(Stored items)

-- pv_equiv track=rewrite | github.com/yuri-pavar/poetry-assistant | bot/handlers/utils.py | convert_poetry_blocks
-- ===== SOURCE A (Python) =====
-- def convert_poetry_blocks(text: str) -> str:
--     lines = text.splitlines()
--     in_poetry = False
--     result = []
--     block = []
--
--     for line in lines:
--         if line.startswith(">"):
--             in_poetry = True
--             block.append(line[1:].strip())
--         else:
--             if in_poetry:
--                 result.append("<pre>" + "\n".join(block) + "</pre>")
--                 block = []
--                 in_poetry = False
--             result.append(line)
--     if block:
--         result.append("<pre>" + "\n".join(block) + "</pre>")
--
--     return "\n".join(result)
-- ===== SOURCE B (Python) =====
-- def convert_poetry_blocks(text: str) -> str:
--     lines = text.splitlines()
--     parts = []
--     i = 0
--     n = len(lines)
--     while i < n:
--         if lines[i].startswith(">"):
--             j = i
--             while j < n and lines[j].startswith(">"):
--                 j += 1
--             parts.append("<pre>" + "\n".join(l[1:].strip() for l in lines[i:j]) + "</pre>")
--             i = j
--         else:
--             parts.append(lines[i])
--             i += 1
--     return "\n".join(parts)
-- ===== Notes on version B (the rewrite author's own statement) =====
-- stated objective: simpler
-- what changed: Replaced A's in_poetry/block state machine (with a trailing flush after the loop) by a run-splitting loop that consumes each maximal run of quote-prefixed lines at once and emits its <pre> block immediately.
import Mathlib
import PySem

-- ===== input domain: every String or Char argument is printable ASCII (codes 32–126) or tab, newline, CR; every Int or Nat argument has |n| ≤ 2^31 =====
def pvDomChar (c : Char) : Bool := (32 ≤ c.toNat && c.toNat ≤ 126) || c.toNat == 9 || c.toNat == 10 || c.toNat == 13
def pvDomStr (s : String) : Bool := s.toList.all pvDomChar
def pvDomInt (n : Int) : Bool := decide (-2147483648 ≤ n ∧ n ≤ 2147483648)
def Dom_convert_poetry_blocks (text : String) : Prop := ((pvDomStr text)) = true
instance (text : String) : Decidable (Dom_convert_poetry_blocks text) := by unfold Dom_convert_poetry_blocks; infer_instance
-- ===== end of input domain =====

-- B replaces A's in_poetry/block state machine by a run-splitting loop that
-- consumes each maximal quoted run at once (objective: simpler, same cost).

-- ===== PORT A =====
-- "<pre>" + "\n".join(block) + "</pre>"
def pvPreA (block : List String) : String :=
  "<pre>" ++ PySem.Str.join "\n" block ++ "</pre>"

-- the for-loop of A, state = (in_poetry, result, block); the trailing
-- 'if block:' flush is the [] case
def pvGoA : List String → Bool → List String → List String → List String
  | [], _, result, block => if block ≠ [] then result ++ [pvPreA block] else result
  | line :: rest, in_poetry, result, block =>
    if PySem.Str.startswith line ">" then
      pvGoA rest true result (block ++ [PySem.Str.strip (PySem.Str.slice line (some 1) none)])
    else if in_poetry then
      pvGoA rest false (result ++ [pvPreA block, line]) []
    else
      pvGoA rest false (result ++ [line]) block

def convert_poetry_blocks (text : String) : String :=
  PySem.Str.join "\n" (pvGoA (PySem.Str.splitlines text) false [] [])

-- ===== PORT B =====
-- l.startswith(">")
def pvIsQ (l : String) : Bool := PySem.Str.startswith l ">"
-- l[1:].strip()
def pvFmt (l : String) : String := PySem.Str.strip (PySem.Str.slice l (some 1) none)

-- the outer while-loop of B: on a quote line, the inner while-loop finds the
-- end of the run (takeWhile / dropWhile) and one <pre> piece is emitted
def pvGoB : List String → List String
  | [] => []
  | l :: ls =>
    if pvIsQ l then
      ("<pre>" ++ PySem.Str.join "\n" ((l :: ls.takeWhile pvIsQ).map pvFmt) ++ "</pre>")
        :: pvGoB (ls.dropWhile pvIsQ)
    else l :: pvGoB ls
  termination_by ls => ls.length
  decreasing_by
  · exact Nat.lt_succ_of_le (List.length_dropWhile_le pvIsQ ls)
  · simp

def convert_poetry_blocks_alt (text : String) : String :=
  PySem.Str.join "\n" (pvGoB (PySem.Str.splitlines text))

-- ===== PRECONDITION & SPEC =====
def Spec_convert_poetry_blocks (text : String) (out : String) : Prop := out = convert_poetry_blocks_alt text
instance (text : String) (out : String) : Decidable (Spec_convert_poetry_blocks text out) := by unfold Spec_convert_poetry_blocks; infer_instance

-- ===== CLAIM (what is proved, stated in full; the proofs are below) =====
def Claim_equal_convert_poetry_blocks : Prop := ∀ (text : String), Dom_convert_poetry_blocks text → Spec_convert_poetry_blocks text (convert_poetry_blocks text)

-- ===== LEMMAS AND PROOFS =====

-- A's state machine, run from either state, produces B's run decomposition.
-- Statement 2's block is the list of already-formatted quote lines collected
-- so far; it is nonempty exactly when in_poetry is true in A.
theorem pvGoA_eq_pvGoB (ls : List String) : ∀ (result block : List String),
    (pvGoA ls false result [] = result ++ pvGoB ls) ∧
    (block ≠ [] → pvGoA ls true result block =
      result ++ ("<pre>" ++ PySem.Str.join "\n" (block ++ (ls.takeWhile pvIsQ).map pvFmt) ++ "</pre>")
        :: pvGoB (ls.dropWhile pvIsQ)) := by
  induction ls with
  | nil =>
      intro result block
      constructor
      · simp [pvGoA, pvGoB]
      · intro hb
        simp [pvGoA, pvGoB, pvPreA, hb]
  | cons l ls ih =>
      intro result block
      by_cases hq : pvIsQ l = true
      · have hqA : PySem.Str.startswith l ">" = true := hq
        constructor
        · rw [pvGoA, pvGoB, if_pos hqA, if_pos hq]
          have h2 := (ih result [pvFmt l]).2 (by simp)
          simp only [pvFmt] at h2
          rw [List.nil_append, h2]
          simp [pvFmt]
        · intro hb
          rw [pvGoA, if_pos hqA]
          have h2 := (ih result (block ++ [pvFmt l])).2 (by simp)
          simp only [pvFmt] at h2
          rw [h2]
          simp [pvFmt, hq]
      · simp only [Bool.not_eq_true] at hq
        have hqA : PySem.Str.startswith l ">" = false := hq
        constructor
        · rw [pvGoA, pvGoB]
          simp only [hqA, hq, Bool.false_eq_true, reduceIte]
          rw [(ih (result ++ [l]) []).1]
          simp
        · intro hb
          rw [pvGoA]
          simp only [hqA, Bool.false_eq_true, reduceIte]
          rw [(ih (result ++ [pvPreA block, l]) []).1]
          simp only [List.takeWhile_cons, List.dropWhile_cons, hq, Bool.false_eq_true, reduceIte]
          rw [pvGoB]
          simp only [hq, Bool.false_eq_true, reduceIte]
          simp [pvPreA]


-- ===== VERDICT (by name: the statement is the Claim_ definition above) =====
theorem convert_poetry_blocks_spec : Claim_equal_convert_poetry_blocks := by
  intro text _
  unfold Spec_convert_poetry_blocks convert_poetry_blocks convert_poetry_blocks_alt
  rw [(pvGoA_eq_pvGoB (PySem.Str.splitlines text) [] []).1]
  simp
-- pv_equiv track=rewrite | github.com/HaJunYoo/algorithm-study | Greedy/Programmers/마법의 엘레베이터.py | solution
-- ===== SOURCE A (Python) =====
-- def solution(storey):
--     answer = 0
--
--     while storey:
--         digit = storey % 10
--         next_digit = (storey // 10) % 10
--
--         # 현재 자릿수가 5보다 크다면 10으로 올리는 편이 나음
--         # 현재 자릿수가 5이지만, 다음 자릿수가 5이상일 때
--         if digit > 5 or (digit == 5 and next_digit >= 5):
--             # 10의 자릿수로 올리기 위한 클릭수
--             answer += (10 - digit)
--             # 10의 자리를 한번 올림
--             storey += 10
--         else:
--             # 그렇지 않으면 해당 자릿수 * -1을 눌러서 내리는 것이 빠름
--             answer += digit
--
--         # 10으로 나눈 몫
--         storey //= 10
--
--     return answer
-- ===== SOURCE B (Python) =====
-- def solution(storey):
--     # Recursive minimization over the digits: for each lowest digit d choose the
--     # cheaper of pressing -1 d times (round down) or +1 (10-d) times plus a carry
--     # into the higher digits (round up).  abs() handles basement floors by symmetry.
--     storey = abs(storey)
--     if storey < 10:
--         return min(storey, 11 - storey)
--     d = storey % 10
--     return min(d + solution(storey // 10), (10 - d) + solution(storey // 10 + 1))
-- ===== Notes on version B (the rewrite author's own statement) =====
-- stated objective: alternative
-- what changed: Replaces A's committed per-digit greedy while-loop (with an accumulator and a lookahead at the next digit) by a recursive minimization over the digits: min of the round-down branch and the round-up-with-carry branch, with a closed-form base case for single digits; abs() covers negative storeys, where A's floor-division digits happen to give the same value as for |storey|.
import Mathlib
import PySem

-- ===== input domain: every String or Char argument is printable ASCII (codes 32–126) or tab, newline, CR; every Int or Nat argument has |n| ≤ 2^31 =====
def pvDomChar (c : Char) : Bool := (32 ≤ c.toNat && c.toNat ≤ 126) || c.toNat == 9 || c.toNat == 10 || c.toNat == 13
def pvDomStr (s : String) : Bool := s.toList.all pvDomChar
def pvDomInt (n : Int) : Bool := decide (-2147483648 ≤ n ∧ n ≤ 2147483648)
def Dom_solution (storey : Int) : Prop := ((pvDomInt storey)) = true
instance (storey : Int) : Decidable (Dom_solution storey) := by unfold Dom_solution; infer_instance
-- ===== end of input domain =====

-- B replaces A's committed per-digit greedy loop by a recursive minimization over the
-- digits (round-down vs round-up-with-carry); same value on every 32-bit storey.

-- ===== PORT A =====
-- the while loop of A, with the running 'answer' as an accumulator
def solutionGo (storey answer : Int) : Int :=
  if storey = 0 then answer
  else if PySem.Int.mod storey 10 > 5 ∨
          (PySem.Int.mod storey 10 = 5 ∧ PySem.Int.mod (PySem.Int.floordiv storey 10) 10 ≥ 5) then
    -- answer += (10 - digit); storey += 10; storey //= 10
    solutionGo (PySem.Int.floordiv (storey + 10) 10) (answer + (10 - PySem.Int.mod storey 10))
  else
    -- answer += digit; storey //= 10
    solutionGo (PySem.Int.floordiv storey 10) (answer + PySem.Int.mod storey 10)
termination_by storey.natAbs
decreasing_by
  · rw [PySem.Int.floordiv_eq_ediv_of_pos (by norm_num)]
    rw [PySem.Int.mod_eq_emod_of_pos (by norm_num),
        PySem.Int.mod_eq_emod_of_pos (by norm_num),
        PySem.Int.floordiv_eq_ediv_of_pos (by norm_num)] at *
    omega
  · rw [PySem.Int.floordiv_eq_ediv_of_pos (by norm_num)]
    rw [PySem.Int.mod_eq_emod_of_pos (by norm_num),
        PySem.Int.mod_eq_emod_of_pos (by norm_num),
        PySem.Int.floordiv_eq_ediv_of_pos (by norm_num)] at *
    omega

def solution (storey : Int) : Int := solutionGo storey 0

-- ===== PORT B =====
def solution_alt (storey : Int) : Int :=
  -- storey = abs(storey)
  if |storey| < 10 then min |storey| (11 - |storey|)
  else
    min (PySem.Int.mod |storey| 10 + solution_alt (PySem.Int.floordiv |storey| 10))
        ((10 - PySem.Int.mod |storey| 10) + solution_alt (PySem.Int.floordiv |storey| 10 + 1))
termination_by storey.natAbs
decreasing_by
  · rw [PySem.Int.floordiv_eq_ediv_of_pos (by norm_num)]
    simp only [Int.abs_eq_natAbs] at *
    omega
  · rw [PySem.Int.floordiv_eq_ediv_of_pos (by norm_num)]
    simp only [Int.abs_eq_natAbs] at *
    omega

-- ===== PRECONDITION & SPEC =====
def Spec_solution (storey : Int) (out : Int) : Prop := out = solution_alt storey
instance (storey : Int) (out : Int) : Decidable (Spec_solution storey out) := by unfold Spec_solution; infer_instance

-- ===== CLAIM (what is proved, stated in full; the proofs are below) =====
def Claim_equal_solution : Prop := ∀ (storey : Int), Dom_solution storey → Spec_solution storey (solution storey)

-- ===== LEMMAS AND PROOFS =====

-- Nat model of B's recursion (value in Int)
def fModel (n : Nat) : Int :=
  if n < 10 then min (n : Int) (11 - (n : Int))
  else min ((n % 10 : Nat) + fModel (n / 10)) ((10 - (n % 10 : Nat)) + fModel (n / 10 + 1))
termination_by n
decreasing_by
  · omega
  · omega

-- Nat model of A's loop (digit pattern of |storey|)
def gModel (n : Nat) (acc : Int) : Int :=
  if n = 0 then acc
  else if n % 10 > 5 ∨ (n % 10 = 5 ∧ (n / 10) % 10 ≥ 5) then
    gModel ((n + 10) / 10) (acc + (10 - (n % 10 : Nat)))
  else
    gModel (n / 10) (acc + (n % 10 : Nat))
termination_by n
decreasing_by
  · omega
  · omega

theorem fModel_unfold (m : Nat) : fModel m =
    if m < 10 then min (m : Int) (11 - (m : Int))
    else min ((m % 10 : Nat) + fModel (m / 10)) ((10 - (m % 10 : Nat)) + fModel (m / 10 + 1)) := by
  rw [fModel]

theorem fModel_lit_1 : fModel 1 = 1 := by rw [fModel]; norm_num
theorem fModel_lit_2 : fModel 2 = 2 := by rw [fModel]; norm_num [min_def]
theorem fModel_lit_9 : fModel 9 = 2 := by rw [fModel]; norm_num [min_def]
theorem fModel_lit_10 : fModel 10 = 1 := by
  rw [fModel]; norm_num [fModel_lit_1, fModel_lit_2, min_def]

theorem fModel_step (n : Nat) :
    fModel (n + 1) ≤ fModel n + 1 ∧ fModel n ≤ fModel (n + 1) + 1 := by
  induction n using Nat.strong_induction_on with
  | _ n ih =>
    by_cases h8 : n ≤ 8
    · rw [fModel_unfold (n + 1), fModel_unfold n, if_pos (by omega : n + 1 < 10), if_pos (by omega : n < 10)]
      simp only [min_def]; split_ifs <;> constructor <;> push_cast <;> omega
    · by_cases h9 : n = 9
      · subst h9
        rw [show (9:Nat) + 1 = 10 from rfl, fModel_lit_9, fModel_lit_10]; omega
      · -- n ≥ 10
        have hn : 10 ≤ n := by omega
        have ihX := ih (n / 10) (by omega)
        have ihY := ih (n / 10 + 1) (by omega)
        by_cases hd : n % 10 ≤ 8
        · have e1 : (n + 1) / 10 = n / 10 := by omega
          have e2 : (n + 1) % 10 = n % 10 + 1 := by omega
          rw [fModel_unfold (n + 1), fModel_unfold n, if_neg (by omega : ¬ n + 1 < 10),
              if_neg (by omega : ¬ n < 10), e1, e2]
          simp only [min_def]; split_ifs <;> constructor <;> push_cast <;> omega
        · have e1 : (n + 1) / 10 = n / 10 + 1 := by omega
          have e2 : (n + 1) % 10 = 0 := by omega
          have e3 : n / 10 + 1 + 1 = n / 10 + 2 := by omega
          rw [e3] at ihY
          rw [fModel_unfold (n + 1), fModel_unfold n, if_neg (by omega : ¬ n + 1 < 10),
              if_neg (by omega : ¬ n < 10), e1, e2, e3]
          simp only [min_def]; split_ifs <;> constructor <;> push_cast <;> omega

theorem fModel_carry_le (n : Nat) (h : n % 10 ≥ 5) : fModel (n + 1) ≤ fModel n := by
  by_cases h8 : n ≤ 8
  · rw [fModel_unfold (n + 1), fModel_unfold n, if_pos (by omega : n + 1 < 10),
        if_pos (by omega : n < 10)]
    simp only [min_def]; split_ifs <;> push_cast <;> omega
  · by_cases h9 : n = 9
    · subst h9; rw [show (9:Nat) + 1 = 10 from rfl, fModel_lit_9, fModel_lit_10]; omega
    · have hstep := fModel_step (n / 10)
      by_cases hd : n % 10 ≤ 8
      · have e1 : (n + 1) / 10 = n / 10 := by omega
        have e2 : (n + 1) % 10 = n % 10 + 1 := by omega
        rw [fModel_unfold (n + 1), fModel_unfold n, if_neg (by omega : ¬ n + 1 < 10),
            if_neg (by omega : ¬ n < 10), e1, e2]
        simp only [min_def]; split_ifs <;> push_cast <;> omega
      · have e1 : (n + 1) / 10 = n / 10 + 1 := by omega
        have e2 : (n + 1) % 10 = 0 := by omega
        have e3 : n / 10 + 1 + 1 = n / 10 + 2 := by omega
        rw [fModel_unfold (n + 1), fModel_unfold n, if_neg (by omega : ¬ n + 1 < 10),
            if_neg (by omega : ¬ n < 10), e1, e2, e3]
        simp only [min_def]; split_ifs <;> push_cast <;> omega

theorem fModel_le_succ (n : Nat) (h : n % 10 ≤ 4) : fModel n ≤ fModel (n + 1) := by
  by_cases h8 : n ≤ 8
  · rw [fModel_unfold (n + 1), fModel_unfold n, if_pos (by omega : n + 1 < 10),
        if_pos (by omega : n < 10)]
    simp only [min_def]; split_ifs <;> push_cast <;> omega
  · by_cases h9 : n = 9
    · exact absurd h (by subst h9; norm_num)
    · have hstep := fModel_step (n / 10)
      have e1 : (n + 1) / 10 = n / 10 := by omega
      have e2 : (n + 1) % 10 = n % 10 + 1 := by omega
      rw [fModel_unfold (n + 1), fModel_unfold n, if_neg (by omega : ¬ n + 1 < 10),
          if_neg (by omega : ¬ n < 10), e1, e2]
      simp only [min_def]; split_ifs <;> push_cast <;> omega

-- the min of B picks exactly the branch A's greedy picks
theorem fModel_lit_0 : fModel 0 = 0 := by rw [fModel]; norm_num

theorem fModel_sel (n : Nat) (_h : n ≠ 0) :
    fModel n = if n % 10 > 5 ∨ (n % 10 = 5 ∧ (n / 10) % 10 ≥ 5)
               then (10 - (n % 10 : Nat)) + fModel (n / 10 + 1)
               else ((n % 10 : Nat) : Int) + fModel (n / 10) := by
  by_cases h10 : n < 10
  · rw [fModel_unfold n, if_pos h10, show n / 10 = 0 from by omega,
        show n % 10 = n from by omega, show (0:Nat) + 1 = 1 from rfl, fModel_lit_1, fModel_lit_0]
    split_ifs with hc <;> simp only [min_def] <;> split_ifs <;> push_cast at * <;> omega
  · rw [fModel_unfold n, if_neg h10]
    by_cases hc : n % 10 > 5 ∨ (n % 10 = 5 ∧ (n / 10) % 10 ≥ 5)
    · rw [if_pos hc]
      refine min_eq_right ?_
      rcases hc with h6 | ⟨h5, hn5⟩
      · have := fModel_step (n / 10); omega
      · have := fModel_carry_le (n / 10) hn5; omega
    · rw [if_neg hc]
      refine min_eq_left ?_
      push Not at hc
      by_cases h5 : n % 10 = 5
      · have := fModel_le_succ (n / 10) (by omega)
        omega
      · have := fModel_step (n / 10)
        have hlt : n % 10 < 5 := by omega
        omega

theorem gModel_unfold (n : Nat) (acc : Int) : gModel n acc =
    if n = 0 then acc
    else if n % 10 > 5 ∨ (n % 10 = 5 ∧ (n / 10) % 10 ≥ 5) then
      gModel ((n + 10) / 10) (acc + (10 - (n % 10 : Nat)))
    else gModel (n / 10) (acc + (n % 10 : Nat)) := by
  rw [gModel]

theorem gModel_eq_fModel (n : Nat) (acc : Int) : gModel n acc = acc + fModel n := by
  induction n using Nat.strong_induction_on generalizing acc with
  | _ n ih =>
    by_cases h0 : n = 0
    · subst h0; rw [gModel_unfold, if_pos rfl, fModel_lit_0]; ring
    · rw [gModel_unfold n, if_neg h0, fModel_sel n h0]
      split_ifs with hc
      · have ha : (n + 10) / 10 = n / 10 + 1 := by omega
        rw [ha, ih (n / 10 + 1) (by omega)]
        ring
      · rw [ih (n / 10) (by omega)]
        ring

theorem solutionGo_unfold (s acc : Int) : solutionGo s acc =
    if s = 0 then acc
    else if s % 10 > 5 ∨ (s % 10 = 5 ∧ (s / 10) % 10 ≥ 5) then
      solutionGo ((s + 10) / 10) (acc + (10 - s % 10))
    else solutionGo (s / 10) (acc + s % 10) := by
  rw [solutionGo]
  simp only [PySem.Int.mod_eq_emod_of_pos (by norm_num : (0:Int) < 10),
             PySem.Int.floordiv_eq_ediv_of_pos (by norm_num : (0:Int) < 10)]

theorem solutionGo_eq_gModel (n : Nat) : ∀ (s : Int), s.natAbs = n → ∀ (acc : Int),
    solutionGo s acc = gModel n acc := by
  induction n using Nat.strong_induction_on with
  | _ n ih =>
    intro s hs acc
    rw [solutionGo_unfold, gModel_unfold n]
    by_cases h0 : s = 0
    · subst h0
      rw [if_pos rfl, if_pos (by omega : n = 0)]
    · rw [if_neg h0, if_neg (by omega : ¬ n = 0)]
      by_cases hic : s % 10 > 5 ∨ (s % 10 = 5 ∧ (s / 10) % 10 ≥ 5) <;>
        by_cases hnc : n % 10 > 5 ∨ (n % 10 = 5 ∧ (n / 10) % 10 ≥ 5)
      · rw [if_pos hic, if_pos hnc,
            show acc + (10 - s % 10) = acc + (10 - ((n % 10 : Nat) : Int)) from by omega]
        exact ih ((n + 10) / 10) (by omega) _ (by omega) _
      · rw [if_pos hic, if_neg hnc,
            show acc + (10 - s % 10) = acc + ((n % 10 : Nat) : Int) from by omega]
        exact ih (n / 10) (by omega) _ (by omega) _
      · rw [if_neg hic, if_pos hnc,
            show acc + s % 10 = acc + (10 - ((n % 10 : Nat) : Int)) from by omega]
        exact ih ((n + 10) / 10) (by omega) _ (by omega) _
      · rw [if_neg hic, if_neg hnc,
            show acc + s % 10 = acc + ((n % 10 : Nat) : Int) from by omega]
        exact ih (n / 10) (by omega) _ (by omega) _

theorem solution_alt_unfold (s : Int) : solution_alt s =
    if |s| < 10 then min |s| (11 - |s|)
    else min (|s| % 10 + solution_alt (|s| / 10))
             ((10 - |s| % 10) + solution_alt (|s| / 10 + 1)) := by
  rw [solution_alt]
  simp only [PySem.Int.mod_eq_emod_of_pos (by norm_num : (0:Int) < 10),
             PySem.Int.floordiv_eq_ediv_of_pos (by norm_num : (0:Int) < 10)]

theorem solution_alt_eq_fModel (n : Nat) : ∀ (s : Int), s.natAbs = n →
    solution_alt s = fModel n := by
  induction n using Nat.strong_induction_on with
  | _ n ih =>
    intro s hs
    have habs : |s| = (n : Int) := by rw [Int.abs_eq_natAbs, hs]
    rw [solution_alt_unfold, fModel_unfold n, habs]
    by_cases h10 : n < 10
    · rw [if_pos (by exact_mod_cast h10), if_pos h10]
    · rw [if_neg (by omega), if_neg h10,
          show (n : Int) % 10 = ((n % 10 : Nat) : Int) from by omega,
          show (n : Int) / 10 = ((n / 10 : Nat) : Int) from by omega,
          show ((n / 10 : Nat) : Int) + 1 = ((n / 10 + 1 : Nat) : Int) from by push_cast; ring,
          ih (n / 10) (by omega) ((n / 10 : Nat) : Int) (by omega),
          ih (n / 10 + 1) (by omega) ((n / 10 + 1 : Nat) : Int) (by omega)]

-- ===== VERDICT (by name: the statement is the Claim_ definition above) =====
theorem solution_spec : Claim_equal_solution := by
  intro s _
  unfold Spec_solution solution
  rw [solutionGo_eq_gModel s.natAbs s rfl 0, gModel_eq_fModel,
      solution_alt_eq_fModel s.natAbs s rfl]
  ring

Exercise directions
Which of the lines in the data hold the string "machine"? Report each of them by copying it.

Solved problem
-- what changed: Replaced A's in_poetry/block state machine (with a trailing flush after the loop) by a run-splitting loop that consumes each maximal run of quote-prefixed lines at once and emits its <pre> block immediately.
-- B replaces A's in_poetry/block state machine by a run-splitting loop that
-- A's state machine, run from either state, produces B's run decomposition.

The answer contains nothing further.